--- Records shown ---
-- pv_equiv track=rewrite | github.com/dorshamo/MLM | HW/hw4/untitled0.py | sym_not_coprime
-- ===== SOURCE A (Python) =====
-- def gcd(x,y):
--     if y == 0:
--         return x
--     return gcd(y,x % y)
--
-- def sym_not_coprime(lst):
--     n = len(lst)
--     if lst ==[]:
--         return True
--
--     elif gcd(lst[0], lst[n-1]) !=1:
--         return sym_not_coprime(lst[1:-1])
--     else:
--         if n == 1:
--             return True
--         else:
--             False
--
--     b = True
--     n = len(lst)
--     if lst == []:
--         return b
--     elif gcd(lst[0], lst[n-1]) != 1:
--         lst = lst[1:-1]
--         b = sym_not_coprime(lst)
--         return b
--     else:
--         if lst[0] != 1 and lst[n-1] != 1:
--             b = False
--         return b
-- ===== SOURCE B (Python) =====
-- def gcd(x, y):
--     if y == 0:
--         return x
--     return gcd(y, x % y)
--
-- def sym_not_coprime(lst):
--     i, j = 0, len(lst) - 1
--     while i < j:
--         if gcd(lst[i], lst[j]) != 1:
--             i += 1
--             j -= 1
--         else:
--             return lst[i] == 1 or lst[j] == 1
--     return True
-- ===== Notes on version B (the rewrite author's own statement) =====
-- stated objective: faster
-- what changed: Replaces A's recursion on repeatedly re-sliced list copies (with a dead-code fall-through into a duplicated second block) by a single in-place two-pointer loop over indices; same gcd helper.
import Mathlib
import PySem

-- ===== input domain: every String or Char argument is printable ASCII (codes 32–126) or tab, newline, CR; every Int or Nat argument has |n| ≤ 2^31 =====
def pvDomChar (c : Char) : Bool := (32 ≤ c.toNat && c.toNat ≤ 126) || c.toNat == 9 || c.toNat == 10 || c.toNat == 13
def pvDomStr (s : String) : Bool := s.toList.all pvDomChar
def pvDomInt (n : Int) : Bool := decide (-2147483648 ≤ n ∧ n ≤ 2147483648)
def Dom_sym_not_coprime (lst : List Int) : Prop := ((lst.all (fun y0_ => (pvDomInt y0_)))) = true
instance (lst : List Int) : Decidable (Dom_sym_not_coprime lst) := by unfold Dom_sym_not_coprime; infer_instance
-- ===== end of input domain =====

-- B replaces A's recursion on repeatedly re-sliced lists (with its dead-code fall-through into a
-- duplicated second block) by a single in-place two-pointer loop over indices (no slice copies); objective: faster.

-- shared helper: both Python files define the identical recursive gcd (Python '%' = floor mod)
def gcd_py (x y : Int) : Int :=
  if y = 0 then x
  else gcd_py y (PySem.Int.mod x y)
termination_by y.natAbs
decreasing_by
  rename_i hy
  rcases lt_or_gt_of_ne hy with h | h
  · have := PySem.Int.mod_neg_bounds x h
    omega
  · have h1 := PySem.Int.mod_nonneg x h
    have h2 := PySem.Int.mod_lt x h
    omega

-- ===== PORT A =====
-- lst[0] / lst[n-1] are in range whenever read (guarded by lst ≠ []), so pyGetD is exact here;
-- lst[1:-1] is PySem.List.slice lst 1 (-1).
def sym_not_coprime (lst : List Int) : Bool :=
  let n : Int := lst.length
  if lst = [] then true
  else if gcd_py (PySem.List.pyGetD lst 0 0) (PySem.List.pyGetD lst (n - 1) 0) ≠ 1 then
    sym_not_coprime (PySem.List.slice lst (some 1) (some (-1)))
  else if n = 1 then true
  else
    -- Python's 'else: False' returns nothing: control falls through to the duplicated block below
    let b := true
    let n : Int := lst.length
    if lst = [] then b
    else if gcd_py (PySem.List.pyGetD lst 0 0) (PySem.List.pyGetD lst (n - 1) 0) ≠ 1 then
      sym_not_coprime (PySem.List.slice lst (some 1) (some (-1)))
    else
      let b := if PySem.List.pyGetD lst 0 0 ≠ 1 ∧ PySem.List.pyGetD lst (n - 1) 0 ≠ 1 then false else b
      b
termination_by lst.length
decreasing_by
  all_goals
    cases lst with
    | nil => simp_all
    | cons a t => simp [PySem.List.slice]

-- ===== PORT B =====
-- two-pointer loop: while i < j (indices stay in range: 0 ≤ i < j ≤ len-1, so getD is exact)
def sncLoop (lst : List Int) (i j : Nat) : Bool :=
  if i < j then
    if gcd_py (lst.getD i 0) (lst.getD j 0) ≠ 1 then
      sncLoop lst (i + 1) (j - 1)
    else
      lst.getD i 0 == 1 || lst.getD j 0 == 1
  else true
termination_by j - i

def sym_not_coprime_alt (lst : List Int) : Bool :=
  sncLoop lst 0 (lst.length - 1)

-- ===== PRECONDITION & SPEC =====
def Spec_sym_not_coprime (lst : List Int) (out : Bool) : Prop := out = sym_not_coprime_alt lst
instance (lst : List Int) (out : Bool) : Decidable (Spec_sym_not_coprime lst out) := by unfold Spec_sym_not_coprime; infer_instance

-- ===== CLAIM (what is proved, stated in full; the proofs are below) =====
def Claim_equal_sym_not_coprime : Prop := ∀ (lst : List Int), Dom_sym_not_coprime lst → Spec_sym_not_coprime lst (sym_not_coprime lst)

-- ===== LEMMAS AND PROOFS =====

theorem slice_one_neg_one (xs : List Int) :
    PySem.List.slice xs (some 1) (some (-1)) = xs.tail.dropLast := by
  simp [PySem.List.slice, List.dropLast_eq_take]
  cases xs <;> simp

theorem mid_getD (xs : List Int) (k : Nat) (hk : k + 2 < xs.length) :
    xs.tail.dropLast.getD k 0 = xs.getD (k + 1) 0 := by
  simp [List.getD, List.getElem?_dropLast, List.getElem?_tail]
  rw [if_pos (by omega)]

theorem snc_shift (lst : List Int) (d : Nat) :
    ∀ i j : Nat, j ≤ i + d → j + 3 ≤ lst.length →
      sncLoop lst (i + 1) (j + 1) = sncLoop lst.tail.dropLast i j := by
  induction d with
  | zero =>
    intro i j h _
    conv_lhs => rw [sncLoop.eq_def]
    conv_rhs => rw [sncLoop.eq_def]
    rw [if_neg (show ¬ i + 1 < j + 1 by omega), if_neg (show ¬ i < j by omega)]
  | succ d ih =>
    intro i j h hl
    conv_lhs => rw [sncLoop.eq_def]
    conv_rhs => rw [sncLoop.eq_def]
    by_cases hij : i < j
    · rw [if_pos (show i + 1 < j + 1 by omega), if_pos hij]
      rw [mid_getD lst i (by omega), mid_getD lst j (by omega)]
      by_cases hg : gcd_py (lst.getD (i + 1) 0) (lst.getD (j + 1) 0) ≠ 1
      · rw [if_pos hg, if_pos hg]
        have hj1 : j + 1 - 1 = (j - 1) + 1 := by omega
        rw [hj1, ih (i + 1) (j - 1) (by omega) (by omega)]
      · rw [if_neg hg, if_neg hg]
    · rw [if_neg (show ¬ i + 1 < j + 1 by omega), if_neg hij]

theorem snc_main (lst : List Int) :
    sym_not_coprime lst = sncLoop lst 0 (lst.length - 1) := by
  induction hn : lst.length using Nat.strong_induction_on generalizing lst with
  | _ n ih =>
  subst hn
  rw [sym_not_coprime]
  by_cases hnil : lst = []
  · subst hnil
    rw [if_pos rfl, sncLoop.eq_def]
    simp
  · rw [if_neg hnil]
    have hlen : 1 ≤ lst.length := by
      cases lst with | nil => exact absurd rfl hnil | cons a t => simp
    have e0 : PySem.List.pyGetD lst 0 0 = lst.getD 0 0 := by
      simpa using PySem.List.pyGetD_natCast lst 0 0
    have elast : PySem.List.pyGetD lst ((lst.length : Int) - 1) 0 = lst.getD (lst.length - 1) 0 := by
      have h : ((lst.length : Int) - 1) = ((lst.length - 1 : Nat) : Int) := by omega
      rw [h]; exact PySem.List.pyGetD_natCast lst (lst.length - 1) 0
    rw [e0, elast, slice_one_neg_one]
    set a := lst.getD 0 0 with ha
    set z := lst.getD (lst.length - 1) 0 with hz
    by_cases hg : gcd_py a z ≠ 1
    · rw [if_pos hg]
      have hmidlen : lst.tail.dropLast.length = lst.length - 2 := by
        cases lst with | nil => simp | cons x t => simp
      rw [ih (lst.tail.dropLast.length) (by omega) lst.tail.dropLast rfl, hmidlen]
      by_cases h2 : lst.length ≤ 2
      · -- mid is empty here: both sides are true
        conv_lhs => rw [sncLoop.eq_def]
        conv_rhs => rw [sncLoop.eq_def]
        rw [if_neg (show ¬ (0:Nat) < lst.length - 2 - 1 by omega)]
        by_cases h1 : lst.length = 1
        · rw [if_neg (show ¬ (0:Nat) < lst.length - 1 by omega)]
        · -- length = 2: the loop runs once, then the indices cross
          rw [if_pos (show (0:Nat) < lst.length - 1 by omega)]
          have hl1 : lst.length - 1 = 1 := by omega
          rw [hl1] at hz
          rw [hl1, ← ha, ← hz, if_pos hg, sncLoop.eq_def]
          rw [if_neg (show ¬ (0:Nat) + 1 < 1 - 1 by omega)]
      · -- length ≥ 3: shift the loop window into the slice
        conv_rhs => rw [sncLoop.eq_def]
        rw [if_pos (show (0:Nat) < lst.length - 1 by omega), ← ha, ← hz, if_pos hg]
        have h1 : lst.length - 1 - 1 = (lst.length - 3) + 1 := by omega
        rw [h1, show (0:Nat) + 1 = 0 + 1 from rfl,
            snc_shift lst (lst.length - 3) 0 (lst.length - 3) (by omega) (by omega)]
        congr 1
    · rw [if_neg hg]
      rw [not_ne_iff] at hg
      by_cases h1 : (lst.length : Int) = 1
      · rw [if_pos h1]
        conv_rhs => rw [sncLoop.eq_def]
        have hl1 : lst.length = 1 := by omega
        rw [if_neg (show ¬ (0:Nat) < lst.length - 1 by omega)]
      · rw [if_neg h1, if_neg hnil, elast, if_neg (by simpa using hg)]
        conv_rhs => rw [sncLoop.eq_def]
        rw [if_pos (show (0:Nat) < lst.length - 1 by omega), ← ha, ← hz,
            if_neg (show ¬ gcd_py a z ≠ 1 from not_ne_iff.mpr hg)]
        by_cases hA : a = 1 <;> by_cases hZ : z = 1 <;> simp [hA, hZ]

-- ===== VERDICT (by name: the statement is the Claim_ definition above) =====
theorem sym_not_coprime_spec : Claim_equal_sym_not_coprime := by
  intro lst _
  unfold Spec_sym_not_coprime sym_not_coprime_alt
  exact snc_main lst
---
**What to work on**
Leave out every line above except those from the line with "if gcd(lst[i], lst[j])" up to and including the line with "-- stated objective: faster", and copy those exactly.

**Final answer**
--         if gcd(lst[i], lst[j]) != 1:
--             i += 1
--             j -= 1
--         else:
--             return lst[i] == 1 or lst[j] == 1
--     return True
-- ===== Notes on version B (the rewrite author's own statement) =====
-- stated objective: faster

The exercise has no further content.